In theorizing and inquiring post-socialist/post-colonial topologies, we suggest three themes for the workshop:
Infrastructure and technology: Given the salience of security infrastructures and the securitization of infrastructures as ‘critical infrastructures’, we ask whether postcolonial and postsocialist critiques of the notion of infrastructure can serve to rearticulate and further differentiate critical security studies. In this respect, a particular emphasis is put on technology as part of the agenda of critical security studies, often connecting ‘flat’ ontologies borrowed from ‘Actor Network Theory’ with an analysis of the effects of technological securitization. How can this agenda account for the political trajectory of technologies as they forge, and urge, social, economic, political and cultural relations between the global north and the global south? How can postcolonial and postsocialist perspectives and epistemologies contribute to reassessing the role of technologies and their securitization such as in ‘cyber security’?
Economy and finance: In contemporary critical security studies, the nexus of economy and security is mostly addressed either in the idiom of International Political Economy (IPE) or in works on the intersections of finance and security. While the former debate has been subjected to criticisms regarding its western- and northern-centric epistemological bias, the latter’s discourse mainly focuses on the centres and transnational flows of finance in these same spaces. How can IPE accommodate postcolonial and postsocialist positions and problematics that have so far escaped its analytical gaze? How can the process of ‘securitization’, shuttling between political and financial registers, render itself differently from postcolonial and postsocialist perspectives?
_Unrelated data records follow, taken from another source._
-- pv_equiv track=rewrite | github.com/mbarnes-code/expert-dollop | apps/tcg/spellbook/commander_map/domain/services/companion_service.py | _check_umori
-- ===== SOURCE A (Python) =====
-- from typing import Any, Dict, List, Optional, TYPE_CHECKING
--
-- def _check_umori(card_list: List[str], magic_cards: Dict) -> bool:
--     """Check if all nonland permanents share a type."""
--     nonlands = [
--         c for c in card_list
--         if 'Land' not in magic_cards.get(c, {}).get('type_line', '')
--     ]
--
--     possible_types = [
--         'Artifact', 'Creature', 'Land', 'Enchantment',
--         'Planeswalker', 'Instant', 'Sorcery'
--     ]
--
--     shared_types = possible_types.copy()
--     for cardname in nonlands:
--         card_info = magic_cards.get(cardname, {})
--         type_line = card_info.get('type_line', '')
--         shared_types = [t for t in shared_types if t in type_line]
--         if not shared_types:
--             return False
--
--     return True
-- ===== SOURCE B (Python) =====
-- def _check_umori(card_list, magic_cards):
--     """Check if all nonland permanents share a type."""
--     type_lines = [
--         magic_cards.get(c, {}).get('type_line', '')
--         for c in card_list
--         if 'Land' not in magic_cards.get(c, {}).get('type_line', '')
--     ]
--     possible_types = [
--         'Artifact', 'Creature', 'Land', 'Enchantment',
--         'Planeswalker', 'Instant', 'Sorcery'
--     ]
--     return any(all(t in tl for tl in type_lines) for t in possible_types)
-- ===== Notes on version B (the rewrite author's own statement) =====
-- stated objective: idiomatic
-- what changed: Swapped the loop nesting: instead of shrinking a candidate-type list card by card with an early return, B collects the nonland type_lines once and asks directly whether any of the 7 types occurs in all of them via any/all.
import Mathlib
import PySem

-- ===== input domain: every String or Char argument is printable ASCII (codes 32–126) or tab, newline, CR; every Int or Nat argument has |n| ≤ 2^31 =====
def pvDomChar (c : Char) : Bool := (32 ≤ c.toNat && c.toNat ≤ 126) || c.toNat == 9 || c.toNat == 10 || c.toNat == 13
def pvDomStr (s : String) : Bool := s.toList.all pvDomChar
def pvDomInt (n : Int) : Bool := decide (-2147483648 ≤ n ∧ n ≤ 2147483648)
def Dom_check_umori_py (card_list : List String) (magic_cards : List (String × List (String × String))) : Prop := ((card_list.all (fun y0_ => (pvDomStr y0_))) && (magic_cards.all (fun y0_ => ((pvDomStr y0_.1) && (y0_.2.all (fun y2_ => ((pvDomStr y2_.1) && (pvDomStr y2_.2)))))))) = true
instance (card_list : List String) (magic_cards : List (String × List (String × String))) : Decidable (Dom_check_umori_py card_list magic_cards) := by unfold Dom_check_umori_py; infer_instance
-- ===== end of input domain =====

-- B swaps the loop nesting: instead of shrinking a candidate-type list card by card with an
-- early return, it collects the nonland type_lines once and asks directly whether any of the
-- seven types occurs in all of them (objective: idiomatic; same cost).

-- ===== PORT A =====
-- magic_cards.get(c, {}).get('type_line', '')
def umoriTypeLine (magic_cards : List (String × List (String × String))) (c : String) : String :=
  PySem.Dict.getD (PySem.Dict.mk (PySem.Dict.getD (PySem.Dict.mk magic_cards) c [])) "type_line" ""

def umoriPossibleTypes : List String :=
  ["Artifact", "Creature", "Land", "Enchantment", "Planeswalker", "Instant", "Sorcery"]

-- the 'for cardname in nonlands' loop with its early 'return False'
def umoriLoop (magic_cards : List (String × List (String × String))) :
    List String → List String → Bool
  | [], _ => true
  | cardname :: rest, shared_types =>
    let type_line := umoriTypeLine magic_cards cardname
    let shared_types' := shared_types.filter (fun t => PySem.Str.isIn t type_line)
    if shared_types' = [] then false else umoriLoop magic_cards rest shared_types'

def check_umori_py (card_list : List String) (magic_cards : List (String × List (String × String))) : Bool :=
  let nonlands := card_list.filter (fun c => !(PySem.Str.isIn "Land" (umoriTypeLine magic_cards c)))
  umoriLoop magic_cards nonlands umoriPossibleTypes

-- ===== PORT B =====
def check_umori_py_alt (card_list : List String) (magic_cards : List (String × List (String × String))) : Bool :=
  let type_lines :=
    (card_list.filter (fun c => !(PySem.Str.isIn "Land" (umoriTypeLine magic_cards c)))).map
      (umoriTypeLine magic_cards)
  umoriPossibleTypes.any (fun t => type_lines.all (fun tl => PySem.Str.isIn t tl))

-- ===== PRECONDITION & SPEC =====
def Spec_check_umori_py (card_list : List String) (magic_cards : List (String × List (String × String))) (out : Bool) : Prop := out = check_umori_py_alt card_list magic_cards
instance (card_list : List String) (magic_cards : List (String × List (String × String))) (out : Bool) : Decidable (Spec_check_umori_py card_list magic_cards out) := by unfold Spec_check_umori_py; infer_instance

-- ===== CLAIM =====
def Claim_equal_check_umori_py : Prop := ∀ (card_list : List String) (magic_cards : List (String × List (String × String))), Dom_check_umori_py card_list magic_cards → Spec_check_umori_py card_list magic_cards (check_umori_py card_list magic_cards)

-- ===== LEMMAS AND PROOFS =====
-- A's shrinking loop returns true iff some type of the (nonempty) candidate list occurs
-- in every remaining card's type_line.
theorem umoriLoop_eq_any (magic_cards : List (String × List (String × String)))
    (cards : List String) :
    ∀ shared : List String, shared ≠ [] →
      umoriLoop magic_cards cards shared
        = shared.any (fun t => cards.all (fun c => PySem.Str.isIn t (umoriTypeLine magic_cards c))) := by
  induction cards with
  | nil =>
    intro shared h
    simp [umoriLoop, List.any_eq_true]
    exact List.exists_mem_of_ne_nil shared h
  | cons c rest ih =>
    intro shared h
    simp only [umoriLoop]
    by_cases hf : shared.filter (fun t => PySem.Str.isIn t (umoriTypeLine magic_cards c)) = []
    · rw [if_pos hf]
      rw [List.filter_eq_nil_iff] at hf
      symm
      simp only [List.any_eq_false, List.all_cons, Bool.and_eq_true]
      intro t ht hc
      exact absurd hc.1 (by simpa using hf t ht)
    · rw [if_neg hf, ih _ hf, List.any_filter]
      simp [List.all_cons]

theorem check_umori_py_spec : Claim_equal_check_umori_py := by
  intro card_list magic_cards _
  unfold Spec_check_umori_py check_umori_py check_umori_py_alt
  rw [umoriLoop_eq_any _ _ umoriPossibleTypes (by simp [umoriPossibleTypes])]
  simp [List.all_map]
Sociality: Security-related research has increasingly focused on areas and fields of security ‘off the record’ from classical security studies, such as ‘human security’. The rationale of this move was to disentangle the only seemingly self-evident connection between security concerns and state sovereignty or issues of inter-state security. However, ‘human’ security is also an abstraction that casts little light on concrete relationships and forms of sociality within which security related stakes and concerns might emerge – a blank space which is reflected in critical security studies’ tendency to disregard sociality as the relationship base for security concerns and processes of securitization. Here, postcolonial and postsocialist approaches, with their insistence on the materiality and everyday dimensions of sociality, might prove to be a pivotal corrective through the ‘scene’.